» REQUIREMENT:
What lines in this listing contain the string "hodd"? Report each one by copying it.

» INPUT FOR THIS TASK:
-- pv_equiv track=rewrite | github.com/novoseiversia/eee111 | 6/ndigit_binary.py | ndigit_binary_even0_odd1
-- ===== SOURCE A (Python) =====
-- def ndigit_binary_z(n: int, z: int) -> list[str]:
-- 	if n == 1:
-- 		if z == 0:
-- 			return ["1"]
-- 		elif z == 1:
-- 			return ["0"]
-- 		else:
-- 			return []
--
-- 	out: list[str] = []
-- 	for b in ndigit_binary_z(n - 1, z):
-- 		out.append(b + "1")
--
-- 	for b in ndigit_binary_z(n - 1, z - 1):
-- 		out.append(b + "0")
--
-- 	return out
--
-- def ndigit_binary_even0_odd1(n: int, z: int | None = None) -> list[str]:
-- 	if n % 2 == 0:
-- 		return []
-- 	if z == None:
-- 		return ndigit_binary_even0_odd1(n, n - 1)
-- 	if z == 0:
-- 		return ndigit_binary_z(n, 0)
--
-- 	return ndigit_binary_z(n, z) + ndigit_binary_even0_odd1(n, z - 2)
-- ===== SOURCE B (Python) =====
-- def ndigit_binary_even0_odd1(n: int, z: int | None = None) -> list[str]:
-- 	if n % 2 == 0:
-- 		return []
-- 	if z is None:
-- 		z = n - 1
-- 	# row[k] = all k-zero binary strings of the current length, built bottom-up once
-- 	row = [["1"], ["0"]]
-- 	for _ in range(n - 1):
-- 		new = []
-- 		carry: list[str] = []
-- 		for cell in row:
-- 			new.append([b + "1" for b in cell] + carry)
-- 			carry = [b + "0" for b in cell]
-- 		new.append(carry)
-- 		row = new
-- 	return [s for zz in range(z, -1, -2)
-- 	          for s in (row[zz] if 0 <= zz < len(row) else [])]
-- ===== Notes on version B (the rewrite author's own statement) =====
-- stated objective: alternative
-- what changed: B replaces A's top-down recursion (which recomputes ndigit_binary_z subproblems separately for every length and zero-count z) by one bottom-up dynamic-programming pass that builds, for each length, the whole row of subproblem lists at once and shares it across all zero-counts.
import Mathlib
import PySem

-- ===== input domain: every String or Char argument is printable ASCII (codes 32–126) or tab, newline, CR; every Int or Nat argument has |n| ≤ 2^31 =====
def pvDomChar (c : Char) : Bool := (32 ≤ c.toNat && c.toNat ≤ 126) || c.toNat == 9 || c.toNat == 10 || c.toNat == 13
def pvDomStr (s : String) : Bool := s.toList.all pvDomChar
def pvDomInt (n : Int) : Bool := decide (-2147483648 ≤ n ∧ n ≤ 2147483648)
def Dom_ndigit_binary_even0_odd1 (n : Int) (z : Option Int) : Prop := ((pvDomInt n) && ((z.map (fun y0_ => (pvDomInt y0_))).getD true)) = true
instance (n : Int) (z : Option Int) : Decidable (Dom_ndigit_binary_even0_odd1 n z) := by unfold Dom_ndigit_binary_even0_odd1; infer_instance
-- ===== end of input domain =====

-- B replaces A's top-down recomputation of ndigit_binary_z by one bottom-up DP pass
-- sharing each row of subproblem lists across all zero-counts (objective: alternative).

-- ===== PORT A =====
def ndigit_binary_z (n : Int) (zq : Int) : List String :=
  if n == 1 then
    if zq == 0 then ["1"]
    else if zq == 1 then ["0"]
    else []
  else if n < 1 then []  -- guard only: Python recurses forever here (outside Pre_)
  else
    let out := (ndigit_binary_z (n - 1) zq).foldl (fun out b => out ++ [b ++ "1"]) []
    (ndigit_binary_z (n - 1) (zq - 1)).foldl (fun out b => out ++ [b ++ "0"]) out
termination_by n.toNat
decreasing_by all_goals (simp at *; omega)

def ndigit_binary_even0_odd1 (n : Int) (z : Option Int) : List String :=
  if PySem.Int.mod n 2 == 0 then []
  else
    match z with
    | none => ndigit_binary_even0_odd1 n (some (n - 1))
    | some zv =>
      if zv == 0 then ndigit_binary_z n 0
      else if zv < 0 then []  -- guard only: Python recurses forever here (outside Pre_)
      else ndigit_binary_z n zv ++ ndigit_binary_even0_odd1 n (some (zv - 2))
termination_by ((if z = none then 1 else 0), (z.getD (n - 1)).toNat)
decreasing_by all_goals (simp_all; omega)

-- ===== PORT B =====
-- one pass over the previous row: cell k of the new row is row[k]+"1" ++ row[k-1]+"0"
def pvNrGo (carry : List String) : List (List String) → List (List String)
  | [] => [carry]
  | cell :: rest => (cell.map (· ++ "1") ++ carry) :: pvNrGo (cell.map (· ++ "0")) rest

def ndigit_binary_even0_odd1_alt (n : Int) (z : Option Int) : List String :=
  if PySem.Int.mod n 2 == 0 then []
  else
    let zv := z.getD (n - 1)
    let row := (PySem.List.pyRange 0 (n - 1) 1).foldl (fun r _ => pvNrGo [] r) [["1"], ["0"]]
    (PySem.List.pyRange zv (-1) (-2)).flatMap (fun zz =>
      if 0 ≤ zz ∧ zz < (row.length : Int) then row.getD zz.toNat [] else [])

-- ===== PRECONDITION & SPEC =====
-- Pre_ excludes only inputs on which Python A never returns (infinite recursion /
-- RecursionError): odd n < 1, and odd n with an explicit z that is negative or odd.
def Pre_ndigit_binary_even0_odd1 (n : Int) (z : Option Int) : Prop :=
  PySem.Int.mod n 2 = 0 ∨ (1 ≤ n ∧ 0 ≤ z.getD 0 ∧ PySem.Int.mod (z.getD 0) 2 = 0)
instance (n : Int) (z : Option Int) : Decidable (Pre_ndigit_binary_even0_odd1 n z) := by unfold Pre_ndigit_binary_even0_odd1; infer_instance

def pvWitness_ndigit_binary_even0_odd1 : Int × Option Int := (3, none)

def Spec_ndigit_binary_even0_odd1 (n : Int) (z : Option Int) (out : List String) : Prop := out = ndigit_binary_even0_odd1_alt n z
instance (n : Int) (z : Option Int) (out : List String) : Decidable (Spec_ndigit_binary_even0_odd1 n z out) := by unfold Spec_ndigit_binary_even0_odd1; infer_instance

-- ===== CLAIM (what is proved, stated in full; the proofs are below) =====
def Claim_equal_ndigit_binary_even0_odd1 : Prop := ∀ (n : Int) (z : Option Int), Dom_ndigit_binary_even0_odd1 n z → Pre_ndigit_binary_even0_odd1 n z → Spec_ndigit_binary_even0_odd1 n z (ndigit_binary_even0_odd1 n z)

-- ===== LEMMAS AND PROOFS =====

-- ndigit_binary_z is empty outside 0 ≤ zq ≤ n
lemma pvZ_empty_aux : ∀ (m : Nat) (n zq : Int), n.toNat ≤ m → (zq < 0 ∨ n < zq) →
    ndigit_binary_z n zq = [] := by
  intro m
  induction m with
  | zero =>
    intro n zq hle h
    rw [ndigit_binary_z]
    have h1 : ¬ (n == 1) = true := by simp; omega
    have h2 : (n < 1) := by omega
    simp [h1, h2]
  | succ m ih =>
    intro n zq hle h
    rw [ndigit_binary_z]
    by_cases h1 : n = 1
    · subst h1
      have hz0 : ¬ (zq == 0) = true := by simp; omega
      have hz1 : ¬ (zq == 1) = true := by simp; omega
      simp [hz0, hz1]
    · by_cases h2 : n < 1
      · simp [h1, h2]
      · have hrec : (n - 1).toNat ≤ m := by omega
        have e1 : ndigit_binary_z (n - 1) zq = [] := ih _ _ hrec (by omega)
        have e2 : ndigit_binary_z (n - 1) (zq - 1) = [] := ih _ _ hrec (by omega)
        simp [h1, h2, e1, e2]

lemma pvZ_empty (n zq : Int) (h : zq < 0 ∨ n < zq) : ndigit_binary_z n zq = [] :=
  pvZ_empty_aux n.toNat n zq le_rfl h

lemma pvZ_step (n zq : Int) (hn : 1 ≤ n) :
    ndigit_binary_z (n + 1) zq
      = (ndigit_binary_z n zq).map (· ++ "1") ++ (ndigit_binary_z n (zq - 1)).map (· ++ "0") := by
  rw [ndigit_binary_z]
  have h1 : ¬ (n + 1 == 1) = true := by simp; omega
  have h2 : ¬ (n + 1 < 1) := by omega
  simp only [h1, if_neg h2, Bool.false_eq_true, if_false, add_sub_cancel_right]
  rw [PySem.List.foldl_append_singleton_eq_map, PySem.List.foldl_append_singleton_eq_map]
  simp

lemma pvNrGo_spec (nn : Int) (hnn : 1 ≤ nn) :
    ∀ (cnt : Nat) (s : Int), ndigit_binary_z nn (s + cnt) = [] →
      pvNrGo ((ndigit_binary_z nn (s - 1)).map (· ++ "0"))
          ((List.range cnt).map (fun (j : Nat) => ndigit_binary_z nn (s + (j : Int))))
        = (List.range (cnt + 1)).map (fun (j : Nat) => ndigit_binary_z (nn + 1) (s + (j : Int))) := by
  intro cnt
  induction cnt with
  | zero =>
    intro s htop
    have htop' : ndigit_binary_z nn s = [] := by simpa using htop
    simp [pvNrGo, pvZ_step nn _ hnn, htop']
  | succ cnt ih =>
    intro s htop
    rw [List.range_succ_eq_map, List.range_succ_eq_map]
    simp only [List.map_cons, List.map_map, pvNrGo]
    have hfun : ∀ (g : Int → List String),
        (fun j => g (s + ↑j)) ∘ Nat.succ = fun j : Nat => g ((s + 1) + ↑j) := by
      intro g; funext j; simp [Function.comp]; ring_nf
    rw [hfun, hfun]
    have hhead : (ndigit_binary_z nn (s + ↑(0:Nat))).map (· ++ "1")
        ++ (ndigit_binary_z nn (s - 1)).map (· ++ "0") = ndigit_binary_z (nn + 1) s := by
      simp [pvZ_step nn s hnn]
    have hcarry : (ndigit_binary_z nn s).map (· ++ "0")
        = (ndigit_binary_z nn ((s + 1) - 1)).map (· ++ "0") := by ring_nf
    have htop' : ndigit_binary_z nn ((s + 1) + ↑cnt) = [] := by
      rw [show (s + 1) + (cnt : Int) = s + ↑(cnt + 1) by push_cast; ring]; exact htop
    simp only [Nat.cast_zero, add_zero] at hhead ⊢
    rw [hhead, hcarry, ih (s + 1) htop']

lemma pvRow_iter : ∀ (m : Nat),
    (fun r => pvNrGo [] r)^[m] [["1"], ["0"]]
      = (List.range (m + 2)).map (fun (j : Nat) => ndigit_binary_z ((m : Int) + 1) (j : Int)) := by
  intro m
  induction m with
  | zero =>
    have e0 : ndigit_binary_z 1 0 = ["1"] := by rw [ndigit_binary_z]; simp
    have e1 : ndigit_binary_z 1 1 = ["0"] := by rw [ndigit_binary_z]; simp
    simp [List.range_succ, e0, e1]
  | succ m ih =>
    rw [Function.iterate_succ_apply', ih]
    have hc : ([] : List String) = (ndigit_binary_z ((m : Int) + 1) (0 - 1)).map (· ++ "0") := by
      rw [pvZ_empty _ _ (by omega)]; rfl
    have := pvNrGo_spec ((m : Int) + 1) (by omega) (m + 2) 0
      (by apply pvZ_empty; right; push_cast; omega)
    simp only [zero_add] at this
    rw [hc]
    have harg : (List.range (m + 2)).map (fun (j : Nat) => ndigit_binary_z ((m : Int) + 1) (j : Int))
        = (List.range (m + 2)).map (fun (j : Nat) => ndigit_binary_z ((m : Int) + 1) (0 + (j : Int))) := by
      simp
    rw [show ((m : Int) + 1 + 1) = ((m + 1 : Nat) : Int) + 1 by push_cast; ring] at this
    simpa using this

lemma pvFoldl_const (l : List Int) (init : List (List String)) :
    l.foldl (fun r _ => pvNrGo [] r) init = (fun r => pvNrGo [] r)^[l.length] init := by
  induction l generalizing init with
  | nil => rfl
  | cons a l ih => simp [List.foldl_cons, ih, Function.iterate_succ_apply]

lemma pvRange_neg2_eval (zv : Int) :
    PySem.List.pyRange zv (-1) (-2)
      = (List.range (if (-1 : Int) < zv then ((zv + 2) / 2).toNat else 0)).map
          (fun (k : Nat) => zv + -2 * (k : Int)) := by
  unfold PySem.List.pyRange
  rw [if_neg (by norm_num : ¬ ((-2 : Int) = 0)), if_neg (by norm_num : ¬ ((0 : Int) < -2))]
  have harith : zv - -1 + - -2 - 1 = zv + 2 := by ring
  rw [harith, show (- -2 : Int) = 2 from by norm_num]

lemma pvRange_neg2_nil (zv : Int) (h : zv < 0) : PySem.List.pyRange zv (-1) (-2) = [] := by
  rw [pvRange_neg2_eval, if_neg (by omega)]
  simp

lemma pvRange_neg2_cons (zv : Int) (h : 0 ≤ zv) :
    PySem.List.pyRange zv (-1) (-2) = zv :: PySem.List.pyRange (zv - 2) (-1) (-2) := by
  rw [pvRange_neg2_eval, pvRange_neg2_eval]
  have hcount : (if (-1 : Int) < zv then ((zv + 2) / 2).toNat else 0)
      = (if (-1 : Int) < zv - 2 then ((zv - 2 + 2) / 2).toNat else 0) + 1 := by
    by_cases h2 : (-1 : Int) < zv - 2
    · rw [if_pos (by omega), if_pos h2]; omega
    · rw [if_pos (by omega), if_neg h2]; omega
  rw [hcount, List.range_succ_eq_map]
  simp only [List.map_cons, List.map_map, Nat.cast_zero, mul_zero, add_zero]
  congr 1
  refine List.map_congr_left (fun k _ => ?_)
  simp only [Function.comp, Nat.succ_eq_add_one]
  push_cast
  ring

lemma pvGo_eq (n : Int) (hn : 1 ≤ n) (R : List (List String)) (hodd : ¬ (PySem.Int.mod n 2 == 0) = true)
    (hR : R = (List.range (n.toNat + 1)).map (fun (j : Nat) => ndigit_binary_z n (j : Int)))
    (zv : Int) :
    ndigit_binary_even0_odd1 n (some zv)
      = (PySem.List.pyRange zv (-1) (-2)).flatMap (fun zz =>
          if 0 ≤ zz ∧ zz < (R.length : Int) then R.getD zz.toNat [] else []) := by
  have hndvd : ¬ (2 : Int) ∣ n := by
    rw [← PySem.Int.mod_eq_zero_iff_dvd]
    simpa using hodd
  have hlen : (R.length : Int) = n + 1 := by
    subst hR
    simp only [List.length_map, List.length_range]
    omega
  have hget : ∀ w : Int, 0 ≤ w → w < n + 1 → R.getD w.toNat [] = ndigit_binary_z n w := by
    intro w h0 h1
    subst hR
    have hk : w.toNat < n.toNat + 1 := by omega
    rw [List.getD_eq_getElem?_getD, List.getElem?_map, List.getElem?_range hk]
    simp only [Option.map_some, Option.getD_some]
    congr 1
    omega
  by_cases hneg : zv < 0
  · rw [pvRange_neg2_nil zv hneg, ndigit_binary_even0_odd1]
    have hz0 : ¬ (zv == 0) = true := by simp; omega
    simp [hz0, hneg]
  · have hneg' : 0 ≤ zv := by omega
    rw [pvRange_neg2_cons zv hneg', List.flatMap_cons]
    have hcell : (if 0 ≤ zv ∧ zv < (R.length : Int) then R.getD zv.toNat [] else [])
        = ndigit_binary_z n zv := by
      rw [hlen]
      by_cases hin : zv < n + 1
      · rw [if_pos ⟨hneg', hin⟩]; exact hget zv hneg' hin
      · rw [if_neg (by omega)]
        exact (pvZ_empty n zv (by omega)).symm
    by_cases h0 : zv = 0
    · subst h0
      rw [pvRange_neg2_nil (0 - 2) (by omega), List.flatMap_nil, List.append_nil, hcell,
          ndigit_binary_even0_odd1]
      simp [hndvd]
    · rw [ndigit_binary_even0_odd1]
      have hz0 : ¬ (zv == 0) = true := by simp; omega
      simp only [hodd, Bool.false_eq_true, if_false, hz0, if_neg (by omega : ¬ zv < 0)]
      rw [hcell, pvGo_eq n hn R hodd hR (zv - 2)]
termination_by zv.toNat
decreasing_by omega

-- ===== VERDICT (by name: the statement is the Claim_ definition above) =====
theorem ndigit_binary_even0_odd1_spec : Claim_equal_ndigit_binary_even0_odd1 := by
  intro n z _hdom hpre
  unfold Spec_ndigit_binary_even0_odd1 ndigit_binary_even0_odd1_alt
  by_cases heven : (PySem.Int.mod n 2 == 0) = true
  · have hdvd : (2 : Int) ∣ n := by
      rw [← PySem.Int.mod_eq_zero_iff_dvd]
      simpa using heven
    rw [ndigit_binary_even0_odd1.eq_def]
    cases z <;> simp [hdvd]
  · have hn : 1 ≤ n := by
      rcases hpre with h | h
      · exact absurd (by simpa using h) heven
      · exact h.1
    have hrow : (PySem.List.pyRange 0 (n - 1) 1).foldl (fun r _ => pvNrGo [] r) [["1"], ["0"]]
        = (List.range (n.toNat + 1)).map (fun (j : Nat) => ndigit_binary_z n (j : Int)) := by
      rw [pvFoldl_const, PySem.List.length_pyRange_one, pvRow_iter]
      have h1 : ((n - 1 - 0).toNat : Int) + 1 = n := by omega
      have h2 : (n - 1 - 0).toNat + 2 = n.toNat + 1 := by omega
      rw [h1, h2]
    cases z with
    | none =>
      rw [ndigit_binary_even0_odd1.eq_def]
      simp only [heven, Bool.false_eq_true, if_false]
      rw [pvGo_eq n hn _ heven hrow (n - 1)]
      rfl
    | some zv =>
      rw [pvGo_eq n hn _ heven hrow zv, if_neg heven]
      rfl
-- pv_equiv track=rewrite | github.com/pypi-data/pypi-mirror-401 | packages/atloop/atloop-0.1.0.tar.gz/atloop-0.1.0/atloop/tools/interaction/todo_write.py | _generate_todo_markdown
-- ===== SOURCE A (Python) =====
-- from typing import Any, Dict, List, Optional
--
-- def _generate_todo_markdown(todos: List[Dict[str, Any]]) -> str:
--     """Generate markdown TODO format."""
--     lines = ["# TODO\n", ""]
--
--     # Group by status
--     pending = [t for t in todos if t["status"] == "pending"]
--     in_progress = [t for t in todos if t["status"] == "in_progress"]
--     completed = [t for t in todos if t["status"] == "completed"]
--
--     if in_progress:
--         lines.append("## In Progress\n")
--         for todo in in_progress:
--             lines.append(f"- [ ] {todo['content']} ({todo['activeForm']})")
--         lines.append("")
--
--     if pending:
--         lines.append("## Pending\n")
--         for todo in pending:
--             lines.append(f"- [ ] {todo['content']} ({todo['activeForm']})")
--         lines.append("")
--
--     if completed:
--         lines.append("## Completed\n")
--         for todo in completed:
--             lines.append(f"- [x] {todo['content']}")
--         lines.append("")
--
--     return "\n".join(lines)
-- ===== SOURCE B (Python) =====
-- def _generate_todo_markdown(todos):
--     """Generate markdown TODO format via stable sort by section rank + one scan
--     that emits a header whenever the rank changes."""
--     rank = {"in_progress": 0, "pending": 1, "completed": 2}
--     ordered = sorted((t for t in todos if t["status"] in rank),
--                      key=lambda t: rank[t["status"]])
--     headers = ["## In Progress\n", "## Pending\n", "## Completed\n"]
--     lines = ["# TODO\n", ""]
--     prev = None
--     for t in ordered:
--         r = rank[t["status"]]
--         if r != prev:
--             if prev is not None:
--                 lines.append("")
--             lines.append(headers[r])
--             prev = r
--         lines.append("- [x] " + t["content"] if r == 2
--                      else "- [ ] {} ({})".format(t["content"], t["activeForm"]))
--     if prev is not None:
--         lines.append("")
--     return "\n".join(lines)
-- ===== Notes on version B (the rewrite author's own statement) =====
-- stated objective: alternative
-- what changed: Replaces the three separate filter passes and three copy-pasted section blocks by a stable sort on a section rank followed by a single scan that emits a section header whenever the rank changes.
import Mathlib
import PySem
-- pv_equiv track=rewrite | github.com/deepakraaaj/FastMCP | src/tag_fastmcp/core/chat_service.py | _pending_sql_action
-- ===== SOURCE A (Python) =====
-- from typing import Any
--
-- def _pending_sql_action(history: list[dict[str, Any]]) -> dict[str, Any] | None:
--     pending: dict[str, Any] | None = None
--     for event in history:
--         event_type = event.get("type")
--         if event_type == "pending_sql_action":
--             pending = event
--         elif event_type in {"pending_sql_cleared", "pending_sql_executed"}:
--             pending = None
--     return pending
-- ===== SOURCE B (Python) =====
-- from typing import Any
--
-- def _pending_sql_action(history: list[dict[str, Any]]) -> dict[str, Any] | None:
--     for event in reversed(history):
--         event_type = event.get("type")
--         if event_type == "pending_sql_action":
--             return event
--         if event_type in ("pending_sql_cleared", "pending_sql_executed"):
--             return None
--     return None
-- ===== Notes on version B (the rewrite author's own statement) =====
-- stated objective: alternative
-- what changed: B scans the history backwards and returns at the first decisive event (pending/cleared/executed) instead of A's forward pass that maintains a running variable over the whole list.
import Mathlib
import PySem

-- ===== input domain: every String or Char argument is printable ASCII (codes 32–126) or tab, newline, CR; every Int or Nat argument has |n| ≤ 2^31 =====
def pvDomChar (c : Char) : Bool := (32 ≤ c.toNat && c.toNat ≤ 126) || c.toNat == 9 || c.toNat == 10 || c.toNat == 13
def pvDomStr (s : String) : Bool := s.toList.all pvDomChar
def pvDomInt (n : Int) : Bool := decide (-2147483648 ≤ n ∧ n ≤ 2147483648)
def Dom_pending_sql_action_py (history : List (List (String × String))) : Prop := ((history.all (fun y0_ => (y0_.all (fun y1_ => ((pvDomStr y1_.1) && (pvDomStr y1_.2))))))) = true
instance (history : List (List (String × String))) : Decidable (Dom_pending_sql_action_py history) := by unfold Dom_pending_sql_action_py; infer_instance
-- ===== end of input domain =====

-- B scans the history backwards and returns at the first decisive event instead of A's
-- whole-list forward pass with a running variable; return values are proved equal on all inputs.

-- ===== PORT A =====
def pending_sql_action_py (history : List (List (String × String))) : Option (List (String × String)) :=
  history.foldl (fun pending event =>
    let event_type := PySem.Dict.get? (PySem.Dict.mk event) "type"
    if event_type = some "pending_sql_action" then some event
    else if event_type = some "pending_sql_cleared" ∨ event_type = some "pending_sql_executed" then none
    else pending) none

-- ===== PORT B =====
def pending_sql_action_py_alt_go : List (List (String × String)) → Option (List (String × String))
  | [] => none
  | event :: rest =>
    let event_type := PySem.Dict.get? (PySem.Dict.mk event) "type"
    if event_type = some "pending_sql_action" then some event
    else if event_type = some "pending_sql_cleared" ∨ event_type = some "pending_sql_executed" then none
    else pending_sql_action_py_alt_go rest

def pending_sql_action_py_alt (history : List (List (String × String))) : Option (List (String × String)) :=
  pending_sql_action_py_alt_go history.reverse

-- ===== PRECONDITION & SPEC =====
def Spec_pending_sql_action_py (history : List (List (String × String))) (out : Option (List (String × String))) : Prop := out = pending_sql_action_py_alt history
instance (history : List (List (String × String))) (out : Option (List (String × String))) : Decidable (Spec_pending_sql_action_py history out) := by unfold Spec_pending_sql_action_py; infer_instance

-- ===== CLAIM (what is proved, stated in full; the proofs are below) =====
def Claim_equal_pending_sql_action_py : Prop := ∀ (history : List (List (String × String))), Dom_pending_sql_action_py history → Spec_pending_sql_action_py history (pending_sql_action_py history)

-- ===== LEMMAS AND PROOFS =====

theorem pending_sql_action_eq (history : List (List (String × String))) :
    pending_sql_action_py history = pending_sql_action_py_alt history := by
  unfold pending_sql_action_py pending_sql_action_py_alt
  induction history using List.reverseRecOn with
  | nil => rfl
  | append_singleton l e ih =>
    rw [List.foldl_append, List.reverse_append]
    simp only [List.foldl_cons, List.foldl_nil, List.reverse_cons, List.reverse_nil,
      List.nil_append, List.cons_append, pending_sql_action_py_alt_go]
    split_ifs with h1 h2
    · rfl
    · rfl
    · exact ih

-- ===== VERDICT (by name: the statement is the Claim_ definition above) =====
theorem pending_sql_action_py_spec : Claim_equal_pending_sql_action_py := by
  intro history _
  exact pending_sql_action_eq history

» YOUR RESPONSE:
lemma pvGo_eq (n : Int) (hn : 1 ≤ n) (R : List (List String)) (hodd : ¬ (PySem.Int.mod n 2 == 0) = true)
    simpa using hodd
      simp only [hodd, Bool.false_eq_true, if_false, hz0, if_neg (by omega : ¬ zv < 0)]
      rw [hcell, pvGo_eq n hn R hodd hR (zv - 2)]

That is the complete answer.